Mega moc rock polo - Sławomir w Mszanie
![]() Były czerwone buty i biały garnitur – zgodnie z obietnicą Sławomir tak się miał się wyszykować na wieczorny koncert w naszym mieście. Jednym słowem, cytując gwiazdę, było "czuć piniądz". Nie mogło zabraknąć Kajry i zespołu "Trzymamy się Zapały".
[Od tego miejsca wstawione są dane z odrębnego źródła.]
-- the stable-sort/bucket decomposition, stated on the insertBy folds (abstract comparator)
theorem pvFoldl_buckets {α : Type} (c : Int → Int → Bool) (key : α → Int)
    (hirr : ∀ u, c u u = false)
    (htrans : ∀ u v w, c u v = true → c v w = true → c u w = true)
    (hasym : ∀ u v, c u v = true → c v u = false)
    (htot : ∀ u v, u ≠ v → c u v = true ∨ c v u = true) :
    ∀ xs : List α,
      xs.foldl (fun acc x => PySem.List.insertBy (fun a y => c (key a) (key y)) x acc) []
        = ((PySem.Set.ofList (xs.map key)).foldl
            (fun acc L => PySem.List.insertBy c L acc) []).flatMap
            (fun L => xs.filter (fun y => key y == L)) := by
  intro xs
  induction xs using List.reverseRecOn with
  | nil => simp [PySem.Set.ofList, PySem.Set.empty]
  | append_singleton ys x ih =>
      set SK := (PySem.Set.ofList (ys.map key)).foldl
        (fun acc L => PySem.List.insertBy c L acc) [] with hSK
      have hmemSK : ∀ L, L ∈ SK ↔ L ∈ ys.map key := by
        intro L
        rw [hSK, pvMem_foldl_insertBy, PySem.Set.mem_ofList]
        simp
      have hpairSK : SK.Pairwise (fun a b => c a b = true) := by
        rw [hSK]
        exact pvPairwise_foldl_insertBy c htrans htot _ []
          (PySem.Set.nodup_ofList _) (by simp) (by simp)
      rw [List.foldl_append, List.foldl_cons, List.foldl_nil, ih]
      rw [pvInsertBy_flatMap c key x _ hirr hasym SK hpairSK
        (fun L _ y hy => by
          have := List.of_mem_filter hy
          exact eq_of_beq this)
        (fun L hL => by
          rcases List.mem_map.mp ((hmemSK L).mp hL) with ⟨y, hy, hky⟩
          intro hnil
          have : y ∈ ys.filter (fun y => key y == L) :=
            List.mem_filter.mpr ⟨hy, by simp [hky]⟩
          rw [hnil] at this; exact absurd this (by simp))
        (fun hnot => by
          apply List.filter_eq_nil_iff.mpr
          intro y hy hbeq
          exact hnot ((hmemSK _).mpr (List.mem_map.mpr ⟨y, hy, eq_of_beq hbeq⟩)))]
      -- rewrite the right-hand side to the (ys ++ [x]) form
      have hbucket : ∀ L, (ys ++ [x]).filter (fun y => key y == L)
          = ys.filter (fun y => key y == L) ++ if key x == L then [x] else [] := by
        intro L
        rw [List.filter_append]
        by_cases h : key x = L <;> simp [h]
      have hkeys : PySem.Set.ofList ((ys ++ [x]).map key)
          = PySem.Set.add (PySem.Set.ofList (ys.map key)) (key x) := by
        rw [List.map_append, PySem.Set.ofList_eq_foldl, List.foldl_append,
          ← PySem.Set.ofList_eq_foldl]
        simp
      rw [hkeys]
      by_cases hmem : key x ∈ SK
      · have hcont : PySem.Set.contains (PySem.Set.ofList (ys.map key)) (key x) = true := by
          have : key x ∈ PySem.Set.ofList (ys.map key) :=
            (PySem.Set.mem_ofList _ _).mpr ((hmemSK _).mp hmem)
          exact (PySem.Set.contains_iff _ _).mpr this
        rw [if_pos hmem]
        unfold PySem.Set.add
        rw [if_pos hcont]
        rw [← hSK]
        exact List.flatMap_congr (fun L _ => (hbucket L).symm)
      · have hcont : PySem.Set.contains (PySem.Set.ofList (ys.map key)) (key x) = false := by
          have : key x ∉ PySem.Set.ofList (ys.map key) :=
            fun h => hmem ((hmemSK _).mpr ((PySem.Set.mem_ofList _ _).mp h))
          exact Bool.eq_false_iff.mpr (fun hc => this ((PySem.Set.contains_iff _ _).mp hc))
        rw [if_neg hmem]
        unfold PySem.Set.add
        rw [if_neg (by simp only [hcont]; simp)]
        rw [List.foldl_append, List.foldl_cons, List.foldl_nil, ← hSK]
        exact List.flatMap_congr (fun L _ => (hbucket L).symm)

-- a Python stable sort by key is the concatenation of its key-buckets in sorted key order
theorem pvSorted_buckets {α : Type} (key : α → Int) (rev : Bool) (xs : List α) :
    PySem.List.sorted xs key rev
      = (PySem.List.sorted (PySem.Set.ofList (xs.map key)) (fun L => L) rev).flatMap
          (fun L => xs.filter (fun y => key y == L)) := by
  cases rev
  · rw [PySem.List.sorted_eq_foldl_insertBy, PySem.List.sorted_eq_foldl_insertBy]
    exact pvFoldl_buckets (fun a b => decide (a < b)) key
      (fun u => by simp) (fun u v w hu hv => by simp_all; omega)
      (fun u v h => by simp_all; omega) (fun u v h => by simp; omega) xs
  · rw [PySem.List.sorted_rev_eq_foldl_insertBy, PySem.List.sorted_rev_eq_foldl_insertBy]
    exact pvFoldl_buckets (fun a b => decide (b < a)) key
      (fun u => by simp) (fun u v w hu hv => by simp_all; omega)
      (fun u v h => by simp_all; omega) (fun u v h => by simp; omega) xs

-- slice commutes with map
theorem pvSlice_map {α β : Type} (f : α → β) (xs : List α) (a? b? : Option Int) :
    PySem.List.slice (xs.map f) a? b? = (PySem.List.slice xs a? b?).map f := by
  simp [PySem.List.slice]

-- B's dict of buckets: lookup of a length L is the list of indices whose item has length L
theorem pvBuckets_getD (data : List String) (L : Int) :
    ((PySem.List.enumerate data).foldl
      (fun d p => d.modify (PySem.Str.len p.2) [] (fun cur => cur ++ [p.1]))
      PySem.Dict.empty).getD L []
    = ((PySem.List.enumerate data).filter (fun p => PySem.Str.len p.2 == L)).map (·.1) := by
  have hmap : ((PySem.List.enumerate data).map
        (fun p : Int × String => (PySem.Str.len p.2, p.1))).foldl
      (fun d (q : Int × Int) => d.modify q.1 [] (fun cur => cur ++ [q.2])) PySem.Dict.empty
      = (PySem.List.enumerate data).foldl
        (fun d p => d.modify (PySem.Str.len p.2) [] (fun cur => cur ++ [p.1]))
        PySem.Dict.empty := List.foldl_map
  rw [← hmap, PySem.Dict.getD_foldl_modify_append, List.filter_map]
  simp [List.map_map, Function.comp_def]

-- B's dict of buckets: its keys are the distinct lengths in first-occurrence order
theorem pvBuckets_keys (data : List String) :
    ((PySem.List.enumerate data).foldl
      (fun d p => d.modify (PySem.Str.len p.2) [] (fun cur => cur ++ [p.1]))
      PySem.Dict.empty).keys
    = PySem.Set.ofList ((PySem.List.enumerate data).map (fun p => PySem.Str.len p.2)) := by
  rw [PySem.Dict.keys_foldl_modify_key (PySem.List.enumerate data)
    (fun p : Int × String => PySem.Str.len p.2) [] (fun _ p => (fun cur => cur ++ [p.1]))
    PySem.Dict.empty]
  rw [PySem.Set.ofList_eq_foldl]
  simp [PySem.Set.update]

-- ===== VERDICT (by name: the statement is the Claim_ definition above) =====
theorem bucket_batch_iter_spec : Claim_equal_bucket_batch_iter := by
  intro data batch_size descending _ _
  unfold Spec_bucket_batch_iter bucket_batch_iter bucket_batch_iter_alt pvBatchIter
  by_cases h : (data.length : Int) ≤ batch_size
  · simp [h]
  · simp only [h, if_false]
    have hEmap : PySem.List.enumerate data
        = (PySem.List.pyRange 0 (data.length : Int) 1).map
            (fun j => (j, PySem.List.pyGetD data j "")) := by
      have := PySem.List.enumerate_eq_map_pyRange data ""
      simpa [PySem.List.len_eq] using this
    -- the common sorted key list
    set SKeys := PySem.List.sorted
      (PySem.Set.ofList ((PySem.List.enumerate data).map (fun p => PySem.Str.len p.2)))
      (fun L => L) descending with hSKeys
    -- the common index order
    set O := SKeys.flatMap
      (fun L => (PySem.List.pyRange 0 (data.length : Int) 1).filter
        (fun j => PySem.Str.len (PySem.List.pyGetD data j "") == L)) with hO
    -- buckets of pairs are buckets of indices, paired up
    have hfilter : ∀ L, (PySem.List.enumerate data).filter (fun p => PySem.Str.len p.2 == L)
        = ((PySem.List.pyRange 0 (data.length : Int) 1).filter
            (fun j => PySem.Str.len (PySem.List.pyGetD data j "") == L)).map
            (fun j => (j, PySem.List.pyGetD data j "")) := by
      intro L
      rw [hEmap, List.filter_map]
      rfl
    -- A's sorted pair list is O, paired up
    have hS : PySem.List.sorted (PySem.List.enumerate data)
        (fun x => PySem.Str.len x.2) descending
        = O.map (fun j => (j, PySem.List.pyGetD data j "")) := by
      rw [pvSorted_buckets (fun x : Int × String => PySem.Str.len x.2) descending]
      rw [hO, List.map_flatMap, ← hSKeys]
      exact List.flatMap_congr (fun L _ => hfilter L)
    -- B's order is O
    have hOrder : (PySem.List.sorted
          ((PySem.List.enumerate data).foldl
            (fun d p => d.modify (PySem.Str.len p.2) [] (fun cur => cur ++ [p.1]))
            PySem.Dict.empty).keys (fun L => L) descending).flatMap
          (fun L => ((PySem.List.enumerate data).foldl
            (fun d p => d.modify (PySem.Str.len p.2) [] (fun cur => cur ++ [p.1]))
            PySem.Dict.empty).getD L []) = O := by
      rw [hO]
      rw [pvBuckets_keys, ← hSKeys]
      refine List.flatMap_congr (fun L _ => ?_)
      rw [pvBuckets_getD, hfilter L, List.map_map]
      simp [Function.comp_def]
    rw [hOrder]
    have hlen : ((PySem.List.sorted (PySem.List.enumerate data)
        (fun x => PySem.Str.len x.2) descending).length : Int) = (data.length : Int) := by
      rw [PySem.List.length_sorted, PySem.List.length_enumerate]
    rw [hlen, hS]
    rw [PySem.List.foldl_append_singleton_eq_map
      (f := fun i => PySem.List.slice (O.map (fun j => (j, PySem.List.pyGetD data j "")))
        (some i) (some (i + batch_size)))]
    rw [PySem.List.foldl_append_singleton_eq_map
      (f := fun batch : List (Int × String) => (batch.map (·.2), batch.map (·.1)))]
    rw [PySem.List.foldl_append_singleton_eq_map
      (f := fun s =>
        ((PySem.List.slice O (some s) (some (s + batch_size))).map
          (fun j => PySem.List.pyGetD data j ""),
         PySem.List.slice O (some s) (some (s + batch_size))))]
    simp only [List.nil_append, List.map_map]
    refine List.map_congr_left (fun i _ => ?_)
    simp [pvSlice_map, List.map_map, Function.comp_def]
![]() Nie zawiodła publiczność, gęsto zrobiło się pod sceną, kiedy gwiazda miała wieczorem odpalać swoją rakietę rock polo. Znawcy doliczyli się pięciotysięcznej widowni na miejskim stadionie, wszyscy byli ciekawi występu sąsiada zza miedzy, który śpiewa że "ni mo hektara".
![]() To jeden z dwóch najbardziej rozponawalnych utwórów, który tak jak "Megiera", kręcony był w Koninie. W jednym wystąpiły znane gwiazdy, takie jak Ewa Kasprzyk, Lech Dybik, Krzysztof Kiersznowski, Witold Dębicki, a w drugim debiutowali mieszkańcy gminy Niedźwiedź. Sławomir ze sceny zapowiadał ukazanie się nowej płyty jesienią, mogliśmy usłyszeć "Trawę" i "Miłość w Zakopanem" oraz znane covery.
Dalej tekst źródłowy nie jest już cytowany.